What would be the expected distribution of sighting events among witnesses? Would most people have seen 0, while a very small percent would see 1, and an even small percent 2, or 3, or 4. Or would it be more like most people would see 0, but a small percentage of people would see 8 or 9?

What about the witnessing of 2 unrelated events in 2 different locations? Would the distribution be different? (this is the question I am really interested in, the previous question just helps me understand this one.)

I know it's a stupid question, but I am more interested in the stat than the other stuff, and a little frustrated that it is out of my depth, so if you could include a short explanation of how you got the answer, I would appreciate it.

(No, this is not homework. It's curiosity.)
posted by 517 to Science & Nature (9 answers total) 1 user marked this as a favorite
 
Best answer: What you need to compute the answer to your first question is
- the probability of each event
- the Poisson distribution, which will give you the probability of a certain number of discrete events occuring (k=0,1,...,n events), if you give it the probability of each individual event.

What you would do here is compute the probability of k=0,1,...n ghost sightings per hour.
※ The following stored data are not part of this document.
-- pv_equiv track=rewrite | github.com/johanos1/FedGT | main_threaded.py | allocate_clients_to_threads
-- ===== SOURCE A (Python) =====
-- from collections import defaultdict
--
-- def allocate_clients_to_threads(n_rounds, n_threads, n_clients):
--     mapping_dict = defaultdict(list)
--     for round in range(n_rounds):
--
--         num_clients = n_clients
--         client_list = list(range(num_clients))
--         if num_clients > 0:
--             idxs = [[] for i in range(n_threads)]
--             remaining_clients = num_clients
--             thread_idx = 0
--             client_idx = 0
--             while remaining_clients > 0:
--                 idxs[thread_idx].extend([client_idx])
--
--                 remaining_clients -= 1
--                 thread_idx = (thread_idx + 1) % n_threads
--                 client_idx += 1
--             for c, l in enumerate(idxs):
--                 mapping_dict[c].append(l)
--     return mapping_dict
-- ===== SOURCE B (Python) =====
-- from collections import defaultdict
--
-- def allocate_clients_to_threads(n_rounds, n_threads, n_clients):
--     # Compute the round-robin allocation once (closed-form stride ranges) and replicate across rounds.
--     mapping_dict = defaultdict(list)
--     if n_rounds <= 0 or n_clients <= 0:
--         return mapping_dict
--     for t in range(n_threads):
--         mapping_dict[t] = [list(range(t, n_clients, n_threads))] * n_rounds
--     return mapping_dict
-- ===== Notes on version B (the rewrite author's own statement) =====
-- stated objective: faster
-- what changed: B computes the round-robin bucket of each thread once as a closed-form stride range(t, n_clients, n_threads) and replicates it n_rounds times, instead of A's per-round client-by-client while loop with a modulo-stepped thread pointer.
import Mathlib
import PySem

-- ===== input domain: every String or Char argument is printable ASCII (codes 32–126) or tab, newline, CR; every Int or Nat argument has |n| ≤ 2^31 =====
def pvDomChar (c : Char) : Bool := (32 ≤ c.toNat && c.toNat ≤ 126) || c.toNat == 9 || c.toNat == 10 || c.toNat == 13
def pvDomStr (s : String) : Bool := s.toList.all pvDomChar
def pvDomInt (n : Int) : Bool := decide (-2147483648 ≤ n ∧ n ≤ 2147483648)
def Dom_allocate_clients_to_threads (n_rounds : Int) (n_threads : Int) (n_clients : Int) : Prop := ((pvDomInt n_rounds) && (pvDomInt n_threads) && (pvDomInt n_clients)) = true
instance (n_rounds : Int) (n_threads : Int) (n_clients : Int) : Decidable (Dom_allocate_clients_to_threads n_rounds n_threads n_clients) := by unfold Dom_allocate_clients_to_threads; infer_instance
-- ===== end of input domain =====

-- B replaces A's per-round client-by-client while loop by computing each thread's
-- round-robin bucket once as a stride range and replicating it across rounds (objective: faster).

-- ===== PORT A =====
-- the inner `while remaining_clients > 0` loop of A; fuel = remaining_clients.toNat
def pyAWhile (idxs : List (List Int)) (remaining thread_idx client_idx n_threads : Int) : Nat → List (List Int)
  | 0 => idxs
  | fuel + 1 =>
    if remaining > 0 then
      pyAWhile (idxs.modify thread_idx.toNat (fun l => l ++ [client_idx]))
        (remaining - 1) (PySem.Int.mod (thread_idx + 1) n_threads) (client_idx + 1) n_threads fuel
    else idxs

def allocate_clients_to_threads (n_rounds : Int) (n_threads : Int) (n_clients : Int) : List (Int × List (List Int)) :=
  ((PySem.List.pyRange 0 n_rounds 1).foldl (fun mapping_dict _round =>
    let num_clients := n_clients
    let _client_list := PySem.List.pyRange 0 num_clients 1
    if num_clients > 0 then
      let idxs := (PySem.List.pyRange 0 n_threads 1).map (fun _ => ([] : List Int))
      let idxs := pyAWhile idxs num_clients 0 0 n_threads num_clients.toNat
      (PySem.List.enumerate idxs).foldl (fun d p => d.modify p.1 [] (fun v => v ++ [p.2])) mapping_dict
    else mapping_dict) PySem.Dict.empty).items

-- ===== PORT B =====
def allocate_clients_to_threads_alt (n_rounds : Int) (n_threads : Int) (n_clients : Int) : List (Int × List (List Int)) :=
  let mapping_dict : PySem.Dict Int (List (List Int)) := PySem.Dict.empty
  if n_rounds ≤ 0 ∨ n_clients ≤ 0 then mapping_dict.items
  else ((PySem.List.pyRange 0 n_threads 1).foldl
    (fun d t => d.insert t (List.replicate n_rounds.toNat (PySem.List.pyRange t n_clients n_threads)))
    mapping_dict).items

-- ===== PRECONDITION & SPEC =====
-- Pre_ excludes only the inputs where A raises (ZeroDivisionError/IndexError): rounds and clients
-- both positive but n_threads ≤ 0.
def Pre_allocate_clients_to_threads (n_rounds : Int) (n_threads : Int) (n_clients : Int) : Prop :=
  n_rounds ≤ 0 ∨ n_clients ≤ 0 ∨ 1 ≤ n_threads
instance (n_rounds : Int) (n_threads : Int) (n_clients : Int) : Decidable (Pre_allocate_clients_to_threads n_rounds n_threads n_clients) := by unfold Pre_allocate_clients_to_threads; infer_instance

def pvWitness_allocate_clients_to_threads : Int × Int × Int := (2, 3, 7)

def Spec_allocate_clients_to_threads (n_rounds : Int) (n_threads : Int) (n_clients : Int) (out : List (Int × List (List Int))) : Prop := out = allocate_clients_to_threads_alt n_rounds n_threads n_clients
instance (n_rounds : Int) (n_threads : Int) (n_clients : Int) (out : List (Int × List (List Int))) : Decidable (Spec_allocate_clients_to_threads n_rounds n_threads n_clients out) := by unfold Spec_allocate_clients_to_threads; infer_instance

-- ===== CLAIM (what is proved, stated in full; the proofs are below) =====
def Claim_equal_allocate_clients_to_threads : Prop := ∀ (n_rounds : Int) (n_threads : Int) (n_clients : Int), Dom_allocate_clients_to_threads n_rounds n_threads n_clients → Pre_allocate_clients_to_threads n_rounds n_threads n_clients → Spec_allocate_clients_to_threads n_rounds n_threads n_clients (allocate_clients_to_threads n_rounds n_threads n_clients)


-- ===== LEMMAS AND PROOFS =====

-- pyRange with a positive step: empty / cons views
lemma pyRange_nil_of_pos {a b s : Int} (hs : 0 < s) (h : b ≤ a) : PySem.List.pyRange a b s = [] := by
  rw [PySem.List.pyRange_of_pos a b hs, if_neg (by omega)]
  simp

lemma pyRange_cons_of_pos {a b s : Int} (hs : 0 < s) (h : a < b) :
    PySem.List.pyRange a b s = a :: PySem.List.pyRange (a + s) b s := by
  rw [PySem.List.pyRange_of_pos a b hs, PySem.List.pyRange_of_pos (a + s) b hs, if_pos h]
  have key : (b - a + s - 1) / s = (b - (a + s) + s - 1) / s + 1 := by
    rw [show b - a + s - 1 = (b - (a + s) + s - 1) + 1 * s by ring,
      Int.add_mul_ediv_right _ _ (by omega : s ≠ 0)]
  by_cases h2 : a + s < b
  · rw [if_pos h2, key]
    have hnn : 0 ≤ (b - (a + s) + s - 1) / s := Int.ediv_nonneg (by omega) (by omega)
    rw [show ((b - (a + s) + s - 1) / s + 1).toNat = ((b - (a + s) + s - 1) / s).toNat + 1 by omega,
      List.range_succ_eq_map]
    simp only [List.map_cons, List.map_map, Nat.cast_zero, mul_zero, add_zero]
    congr 1
    apply List.map_congr_left
    intro i _
    simp only [Function.comp, Nat.succ_eq_add_one]
    push_cast
    ring
  · rw [if_neg h2, key, Int.ediv_eq_zero_of_lt (by omega) (by omega)]
    simp

-- modular arithmetic of the round-robin thread pointer
lemma emod_step (n j t : Int) (hn : 1 ≤ n) (hj0 : 0 ≤ j) (hj1 : j < n) (ht0 : 0 ≤ t)
    (ht1 : t < n) (hne : t ≠ j) :
    (t - (j + 1) % n) % n = (t - j) % n - 1 := by
  have hm : (t - j) % n = if j ≤ t then t - j else t - j + n := by
    split
    · exact Int.emod_eq_of_lt (by omega) (by omega)
    · have h1 : (t - j) % n = (t - j + n) % n := by
        conv_lhs => rw [show t - j = (t - j + n) + (-1) * n by ring]
        rw [Int.add_mul_emod_self_right]
      rw [h1, Int.emod_eq_of_lt (by omega) (by omega)]
  have hj1' : (j + 1) % n = if j + 1 = n then 0 else j + 1 := by
    split
    · next h => rw [h, Int.emod_self]
    · exact Int.emod_eq_of_lt (by omega) (by omega)
  rw [hj1']
  split_ifs with h
  · rw [sub_zero, Int.emod_eq_of_lt ht0 ht1, hm, if_neg (by omega)]
    omega
  · by_cases hlt : j < t
    · rw [show t - (j + 1) = t - j - 1 by ring, Int.emod_eq_of_lt (by omega) (by omega), hm,
        if_pos (by omega)]
    · rw [show t - (j + 1) = (t - j - 1 + n) + (-1) * n by ring, Int.add_mul_emod_self_right,
        Int.emod_eq_of_lt (by omega) (by omega), hm, if_neg (by omega)]
      ring

lemma emod_step_self (n j : Int) (hn : 1 ≤ n) (hj0 : 0 ≤ j) (hj1 : j < n) :
    (j - (j + 1) % n) % n = n - 1 := by
  have hj1' : (j + 1) % n = if j + 1 = n then 0 else j + 1 := by
    split
    · next h => rw [h, Int.emod_self]
    · exact Int.emod_eq_of_lt (by omega) (by omega)
  rw [hj1']
  split_ifs with h
  · rw [sub_zero, Int.emod_eq_of_lt hj0 hj1]
    omega
  · rw [show j - (j + 1) = (n - 1) + (-1) * n by ring, Int.add_mul_emod_self_right]
    exact Int.emod_eq_of_lt (by omega) (by omega)

-- characterisation of A's while loop: thread t's bucket is the stride range starting at its offset
lemma pyAWhile_spec (n : Int) (hn : 1 ≤ n) :
    ∀ (fuel : Nat) (idxs : List (List Int)) (j c : Int), idxs.length = n.toNat → 0 ≤ j → j < n →
    pyAWhile idxs (fuel : Int) j c n fuel
      = idxs.mapIdx (fun t l =>
          l ++ PySem.List.pyRange (c + PySem.Int.mod ((t : Int) - j) n) (c + (fuel : Int)) n) := by
  intro fuel
  induction fuel with
  | zero =>
    intro idxs j c hlen hj0 hj1
    have h0 : pyAWhile idxs ((0 : Nat) : Int) j c n 0 = idxs := rfl
    rw [h0]
    refine (List.ext_getElem (by simp) ?_).symm
    intro i h1 h2
    simp only [List.getElem_mapIdx]
    rw [pyRange_nil_of_pos (by omega)
      (by have := PySem.Int.mod_nonneg ((i : Int) - j) (show (0:Int) < n by omega); omega)]
    simp
  | succ fuel ih =>
    intro idxs j c hlen hj0 hj1
    have hmod : ∀ a : Int, PySem.Int.mod a n = a % n :=
      fun a => PySem.Int.mod_eq_emod_of_pos (by omega)
    show (if ((fuel + 1 : Nat) : Int) > 0 then _ else _) = _
    rw [if_pos (by positivity)]
    rw [show ((fuel + 1 : Nat) : Int) - 1 = (fuel : Int) by push_cast; ring]
    rw [ih _ _ _ (by simp [hlen]) (PySem.Int.mod_nonneg _ (by omega)) (PySem.Int.mod_lt _ (by omega))]
    apply List.ext_getElem (by simp)
    intro t h1 h2
    have ht1 : t < idxs.length := by simpa using h2
    have htn : (t : Int) < n := by
      have := ht1; rw [hlen] at this; omega
    simp only [List.getElem_mapIdx, List.getElem_modify]
    by_cases hcase : j.toNat = t
    · rw [if_pos hcase]
      have hjt : (t : Int) = j := by omega
      simp only [hmod]
      rw [hjt, emod_step_self n j hn hj0 hj1, sub_self, Int.zero_emod]
      rw [pyRange_cons_of_pos (show (0:Int) < n by omega)
        (show c + 0 < c + ((fuel + 1 : Nat) : Int) by push_cast; omega)]
      simp only [List.append_assoc, List.singleton_append]
      rw [show c + 1 + (n - 1) = c + 0 + n by ring]
      push_cast
      ring_nf
    · rw [if_neg hcase]
      have hne : (t : Int) ≠ j := by omega
      simp only [hmod]
      rw [emod_step n j (t : Int) hn hj0 hj1 (by positivity) htn hne]
      push_cast
      ring_nf

-- enumerate: keys, lower bound, filtering one index
lemma enum_map_fst {α : Type} : ∀ (L : List α) (s : Int),
    (PySem.List.enumerate L s).map Prod.fst = (List.range L.length).map (fun i : Nat => s + (i : Int)) := by
  intro L
  induction L with
  | nil => intro s; simp [PySem.List.enumerate]
  | cons x L ih =>
    intro s
    simp only [PySem.List.enumerate, List.map_cons, List.length_cons, List.range_succ_eq_map,
      List.map_map, ih (s + 1)]
    congr 1
    · simp
    · apply List.map_congr_left
      intro i _
      simp only [Function.comp, Nat.succ_eq_add_one]
      push_cast
      ring

lemma enum_fst_lb {α : Type} : ∀ (L : List α) (s : Int) (p : Int × α),
    p ∈ PySem.List.enumerate L s → s ≤ p.1 := by
  intro L
  induction L with
  | nil => intro s p hp; simp [PySem.List.enumerate] at hp
  | cons x L ih =>
    intro s p hp
    simp only [PySem.List.enumerate, List.mem_cons] at hp
    rcases hp with h | h
    · simp [h]
    · have := ih (s + 1) p h; omega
Each of those hours is independent from all the others, so you'd have a probability density of ghosts per hour.

Then you can multiply that probability density by (the human lifespan in hours)*(12/24) to get the expected number of ghosts in a lifetime.

The 1% of houses is confusing. If you mean that in 1% of houses, the probability is 1/10000 to see a ghost, and in 99% of houses, the probability is zero, then you can multiply your probability density computed above by the appropriate ratio to get the expectations of sightings in the USA. This is assuming that each person has one house which is either haunted or not.

If the 1% means that the probability is actually 1%*(1/10000) per house, then use this to compute the initial Poisson probability density, instead of applying it after.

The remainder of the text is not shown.